Eye For Film >> Movies >> Edge Of Darkness (2010) Film Review
Edge Of Darkness
Reviewed by: Donald Munro
With Edge Of Darkness, director Martin Campbell revisits his BBC TV series. The series, highly regarded at the time, aired in 1985. It was a tense political thriller about the nuclear industry in Briton. The Cold War was still in full swing, nuclear annihilation still a distinct possibility, and the UK was still deep in Thatcher's economic malaise. The film's storyline has been updated to reflect current concerns such as the war on terror, its setting moved to Boston, Massachusetts.
Emma Craven (Bojana Novakovic), an intern at the Northmoor nuclear facility, returns home to visit her father, police detective Ronald Craven (Mel Gibson). She has something to tell him. As she becomes ill, Ronald tries to rush her to hospital, but just as he gets her out of his front door a masked man unloads both barrels of a sawn-off shotgun into her. Ronald's colleagues believe he was the target of the murderer, someone from his past out to take revenge, but as Ronald investigates his daughters death it becomes apparent that she was the real target. The mysterious Jedburgh (Ray Winstone) becomes involved.
The film does feel like it has been cut down from something that was far bigger and is a little awkward, clumsy as it tells rather than shows. At clandestine meetings characters say things like "This meeting isn't happening," just to make sure that we the audience know that it's secret. Do Centers and CEOs normally have face to face meetings in the middle of deserted industrial wastelands? Too much is signposted. This also goes for Ronald and Emma's father-daughter relationship. Throughout the film there are a number of flashbacks that attempt reinforce its closeness. These saccharine scenes are ultimately superfluous as both Gibson and Novakovic are more than capable of demonstrating it within a couple of minutes of being on set together.

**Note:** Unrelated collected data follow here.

theorem fp_fold (S : String) (i : Int) (h2 : 2 ≤ i) (hib : i ≤ (S.toList.length : Int))
    (st : List Int × Int × Int) (hinv : ZInv S.toList i st) :
    ZInv S.toList (S.toList.length : Int)
      ((PySem.List.pyRange i (S.toList.length : Int) 1).foldl (fpStep S) st) := by
  rcases eq_or_lt_of_le hib with he | hlt
  · rw [← he, PySem.List.pyRange_one_eq_nil le_rfl]
    simpa [← he] using hinv
  · rw [PySem.List.pyRange_one_cons hlt]
    rw [List.foldl_cons]
    exact fp_fold S (i + 1) (by omega) (by omega) _ (fpStep_inv S i st h2 hlt hinv)
termination_by ((S.toList.length : Int) - i).toNat
decreasing_by omega

-- phase-1 fold (the exercise 1-5 optimization loop)
theorem p1_fold (m1c : Int) (b : Int) (z : List Int) (hz1 : z[1]? = some m1c) :
    ((PySem.List.pyRange 2 b 1).foldl
        (fun z i => PySem.List.pySetD z i (PySem.List.pyGetD z 1 0 - i + 1)) z).length = z.length ∧
    ∀ j : Nat, ((PySem.List.pyRange 2 b 1).foldl
        (fun z i => PySem.List.pySetD z i (PySem.List.pyGetD z 1 0 - i + 1)) z)[j]? =
      if 2 ≤ (j : Int) ∧ (j : Int) < b ∧ j < z.length then some (m1c - j + 1) else z[j]? := by
  rcases le_or_gt b 2 with hb | hb
  · rw [PySem.List.pyRange_one_eq_nil hb]
    refine ⟨rfl, ?_⟩
    intro j
    rw [if_neg (by omega)]
    rfl
  · have hb' : (2:Int) ≤ b - 1 := by omega
    rw [show b = (b - 1) + 1 by omega, PySem.List.pyRange_one_succ_right (by omega),
      List.foldl_append]
    obtain ⟨ih1, ih2⟩ := p1_fold m1c (b - 1) z hz1
    set w := (PySem.List.pyRange 2 (b-1) 1).foldl
        (fun z i => PySem.List.pySetD z i (PySem.List.pyGetD z 1 0 - i + 1)) z with hw
    have hlen2 : 2 ≤ z.length := by
      by_contra hq
      rw [List.getElem?_eq_none (by omega)] at hz1
      simp at hz1
    have hw1 : w[1]? = some m1c := by
      rw [ih2 1, if_neg (by omega)]
      exact hz1
    have hwg : PySem.List.pyGetD w 1 0 = m1c := by
      rw [PySem.List.pyGetD, PySem.List.pyGet?_of_nonneg w (by omega)]
      norm_num [hw1]
    simp only [List.foldl_cons, List.foldl_nil, hwg]
    rw [PySem.List.pySetD_of_nonneg w _ (by omega)]
    constructor
    · simp [ih1]
    · intro j
      rw [List.getElem?_set]
      by_cases hj : (b - 1).toNat = j
      · have hjb : (j : Int) = b - 1 := by omega
        rw [if_pos hj, hj]
        by_cases hjl : j < w.length
        · rw [if_pos hjl, if_pos (by omega)]
          congr 1
          omega
        · rw [if_neg hjl, if_neg (by omega)]
          rw [List.getElem?_eq_none (by omega)]
      · rw [if_neg hj, ih2 j]
        by_cases hc : 2 ≤ (j : Int) ∧ (j : Int) < b - 1 ∧ j < z.length
        · rw [if_pos hc, if_pos (by omega)]
        · rw [if_neg hc, if_neg (by omega)]
termination_by (b - 1).toNat
decreasing_by omega
-- pv_equiv track=rewrite | github.com/hyperforest/game | v2/module/interface.py | generate_text_box
-- ===== SOURCE A (Python) =====
-- def generate_text_box(texts, h_margin=1, v_margin=1,
--     h_border='|', v_border='-', h_width=1, v_width=1):
--
--     if isinstance(texts, str):
--         texts = texts.split('\n')
--
--     inner_width = max(map(len, texts))
--     inner_width += (2 * h_margin)
--     width = inner_width + (2 * h_width * len(h_border))
--
--     def add_vmargin(text):
--         for _ in range(v_margin):
--             text += (h_border * h_width)
--             text += (' ' * inner_width)
--             text += (h_border * h_width)
--             text += '\n'
--         return text
--
--     # start decorating
--     result = '\n'.join([v_border * width] * v_width)
--     result += '\n'
--
--     result = add_vmargin(result)
--     for _ in range(len(texts)):
--         l_margin = (inner_width - len(texts[_])) // 2
--         r_margin = inner_width - (len(texts[_]) + l_margin)
--
--         result += (h_border * h_width)
--         result += (' ' * l_margin)
--         result += texts[_]
--         result += (' ' * r_margin)
--         result += (h_border * h_width)
--         result += '\n'
--     result = add_vmargin(result)
--
--     result += '\n'.join([v_border * width] * v_width)
--     return result
-- ===== SOURCE B (Python) =====
-- def generate_text_box(texts, h_margin=1, v_margin=1,
--     h_border='|', v_border='-', h_width=1, v_width=1):
--
--     if isinstance(texts, str):
--         texts = texts.split('\n')
--
--     inner_width = max(map(len, texts)) + 2 * h_margin
--     width = inner_width + 2 * h_width * len(h_border)
--     n = len(texts)
--     m = max(v_margin, 0)
--
--     # interior line #i, computed directly from its index (margin rows are the
--     # i < m and i >= m + n indices); no accumulator, no helper passes
--     def line(i):
--         s = texts[i - m] if m <= i < m + n else ''
--         l = (inner_width - len(s)) // 2
--         return (h_border * h_width + ' ' * l + s
--                 + ' ' * (inner_width - len(s) - l) + h_border * h_width)
--
--     bb = '\n'.join([v_border * width] * v_width)
--     return bb + '\n' + '\n'.join(line(i) for i in range(n + 2 * m)) + '\n' + bb
-- ===== Notes on version B (the rewrite author's own statement) =====
-- stated objective: alternative
-- what changed: B replaces A's sequential accumulation (border block, add_vmargin helper applied twice, then an index loop appending newline-terminated rows) with random-access generation: interior line number i is a pure function of its index (picking texts[i-m] or the empty row by index arithmetic), and the result is three newline-joined pieces with no accumulator and no helper passes.
import Mathlib
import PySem

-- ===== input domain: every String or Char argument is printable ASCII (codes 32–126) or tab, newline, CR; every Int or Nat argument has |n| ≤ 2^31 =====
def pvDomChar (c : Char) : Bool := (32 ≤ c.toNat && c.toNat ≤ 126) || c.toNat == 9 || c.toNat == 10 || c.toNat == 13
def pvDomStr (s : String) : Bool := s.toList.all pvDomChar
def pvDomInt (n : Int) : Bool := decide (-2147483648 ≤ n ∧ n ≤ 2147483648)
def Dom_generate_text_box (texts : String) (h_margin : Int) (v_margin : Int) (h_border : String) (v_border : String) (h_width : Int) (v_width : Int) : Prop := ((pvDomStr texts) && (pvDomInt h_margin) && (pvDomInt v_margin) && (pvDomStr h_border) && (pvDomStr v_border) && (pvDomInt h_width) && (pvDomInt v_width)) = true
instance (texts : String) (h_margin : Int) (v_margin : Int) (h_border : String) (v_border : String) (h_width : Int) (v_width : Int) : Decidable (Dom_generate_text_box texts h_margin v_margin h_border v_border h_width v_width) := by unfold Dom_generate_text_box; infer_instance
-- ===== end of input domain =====

-- B replaces A's sequential accumulation (add_vmargin helper run twice, an index loop appending
-- newline-terminated rows) by random-access generation: interior line number i is a pure function
-- of its index, and the result is three newline-joined pieces (objective: alternative decomposition).
-- ===== PORT A =====
def generate_text_box (texts : String) (h_margin : Int) (v_margin : Int) (h_border : String) (v_border : String) (h_width : Int) (v_width : Int) : String :=
  let ts : List (List Char) := PySem.Chars.splitOn texts.toList ['\n']
  let inner_width : Int := ((PySem.List.max? (ts.map (fun t => (t.length : Int))) (fun x => x)).getD 0) + 2 * h_margin
  let width : Int := inner_width + 2 * h_width * (h_border.toList.length : Int)
  let addVmargin : List Char → List Char := fun text =>
    (PySem.List.pyRange 0 v_margin 1).foldl (fun acc _ =>
      acc ++ PySem.List.pyRepeat h_border.toList h_width
          ++ PySem.List.pyRepeat [' '] inner_width
          ++ PySem.List.pyRepeat h_border.toList h_width ++ ['\n']) text
  let result : List Char := PySem.Chars.join ['\n'] (PySem.List.pyRepeat [PySem.List.pyRepeat v_border.toList width] v_width)
  let result := result ++ ['\n']
  let result := addVmargin result
  let result := (PySem.List.pyRange 0 (ts.length : Int) 1).foldl (fun acc i =>
      let t := PySem.List.pyGetD ts i []
      let l_margin := PySem.Int.floordiv (inner_width - (t.length : Int)) 2
      let r_margin := inner_width - ((t.length : Int) + l_margin)
      acc ++ PySem.List.pyRepeat h_border.toList h_width
          ++ PySem.List.pyRepeat [' '] l_margin
          ++ t
          ++ PySem.List.pyRepeat [' '] r_margin
          ++ PySem.List.pyRepeat h_border.toList h_width ++ ['\n']) result
  let result := addVmargin result
  String.ofList (result ++ PySem.Chars.join ['\n'] (PySem.List.pyRepeat [PySem.List.pyRepeat v_border.toList width] v_width))

-- ===== PORT B =====
-- B-side helper: the Python nested function `line` — interior line #i, by index arithmetic
def pvLine (ts : List (List Char)) (iw m n : Int) (h_border : List Char) (h_width : Int) (i : Int) : List Char :=
  let s : List Char := if m ≤ i ∧ i < m + n then PySem.List.pyGetD ts (i - m) [] else []
  let l : Int := PySem.Int.floordiv (iw - (s.length : Int)) 2
  PySem.List.pyRepeat h_border h_width ++ PySem.List.pyRepeat [' '] l ++ s
    ++ PySem.List.pyRepeat [' '] (iw - (s.length : Int) - l) ++ PySem.List.pyRepeat h_border h_width

def generate_text_box_alt (texts : String) (h_margin : Int) (v_margin : Int) (h_border : String) (v_border : String) (h_width : Int) (v_width : Int) : String :=
  let ts : List (List Char) := PySem.Chars.splitOn texts.toList ['\n']
  let inner_width : Int := ((PySem.List.max? (ts.map (fun t => (t.length : Int))) (fun x => x)).getD 0) + 2 * h_margin
  let width : Int := inner_width + 2 * h_width * (h_border.toList.length : Int)
  let n : Int := (ts.length : Int)
  let m : Int := max v_margin 0
  let bb : List Char := PySem.Chars.join ['\n'] (PySem.List.pyRepeat [PySem.List.pyRepeat v_border.toList width] v_width)
  String.ofList (bb ++ ['\n']
    ++ PySem.Chars.join ['\n'] ((PySem.List.pyRange 0 (n + 2 * m) 1).map (pvLine ts inner_width m n h_border.toList h_width))
    ++ ['\n'] ++ bb)

-- ===== PRECONDITION & SPEC =====
def Spec_generate_text_box (texts : String) (h_margin : Int) (v_margin : Int) (h_border : String) (v_border : String) (h_width : Int) (v_width : Int) (out : String) : Prop := out = generate_text_box_alt texts h_margin v_margin h_border v_border h_width v_width
instance (texts : String) (h_margin : Int) (v_margin : Int) (h_border : String) (v_border : String) (h_width : Int) (v_width : Int) (out : String) : Decidable (Spec_generate_text_box texts h_margin v_margin h_border v_border h_width v_width out) := by unfold Spec_generate_text_box; infer_instance

-- ===== CLAIM (what is proved, stated in full; the proofs are below) =====
def Claim_equal_generate_text_box : Prop := ∀ (texts : String) (h_margin : Int) (v_margin : Int) (h_border : String) (v_border : String) (h_width : Int) (v_width : Int), Dom_generate_text_box texts h_margin v_margin h_border v_border h_width v_width → Spec_generate_text_box texts h_margin v_margin h_border v_border h_width v_width (generate_text_box texts h_margin v_margin h_border v_border h_width v_width)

The occasional anachronism or inaccuracy, such as wide screen home video from 1990 (yet another sentimental flashback) or the incorrect depiction of how radiation sickness goes, can give suspended disbelief a real jolt. All that said, the film does pull a couple of genuine surprises. The relation ships between Ronald and Emma, and Ronald and Jedburgh are well played and there are reasonably good performances in the supporting roles. There are some nice touches in the script, the way it exposes the hollowness of phrases like "I'm sorry for your loss," and occasional snippets of dark humour. Action sequences, when they happen, are well done and exciting. Gibson has always been good at those.
All in all Edge of Darkness is entertaining. Its main flaw is the heavy handed way in which it gets the plot from A to B. After several years, Gibson has made a successful return to the screen. Winstone plays Jedburgh's ambiguity nicely and Novakovic is engaging for the short time she is on screen. But unfortunately the script is heavy on sentimentality and light on darkness.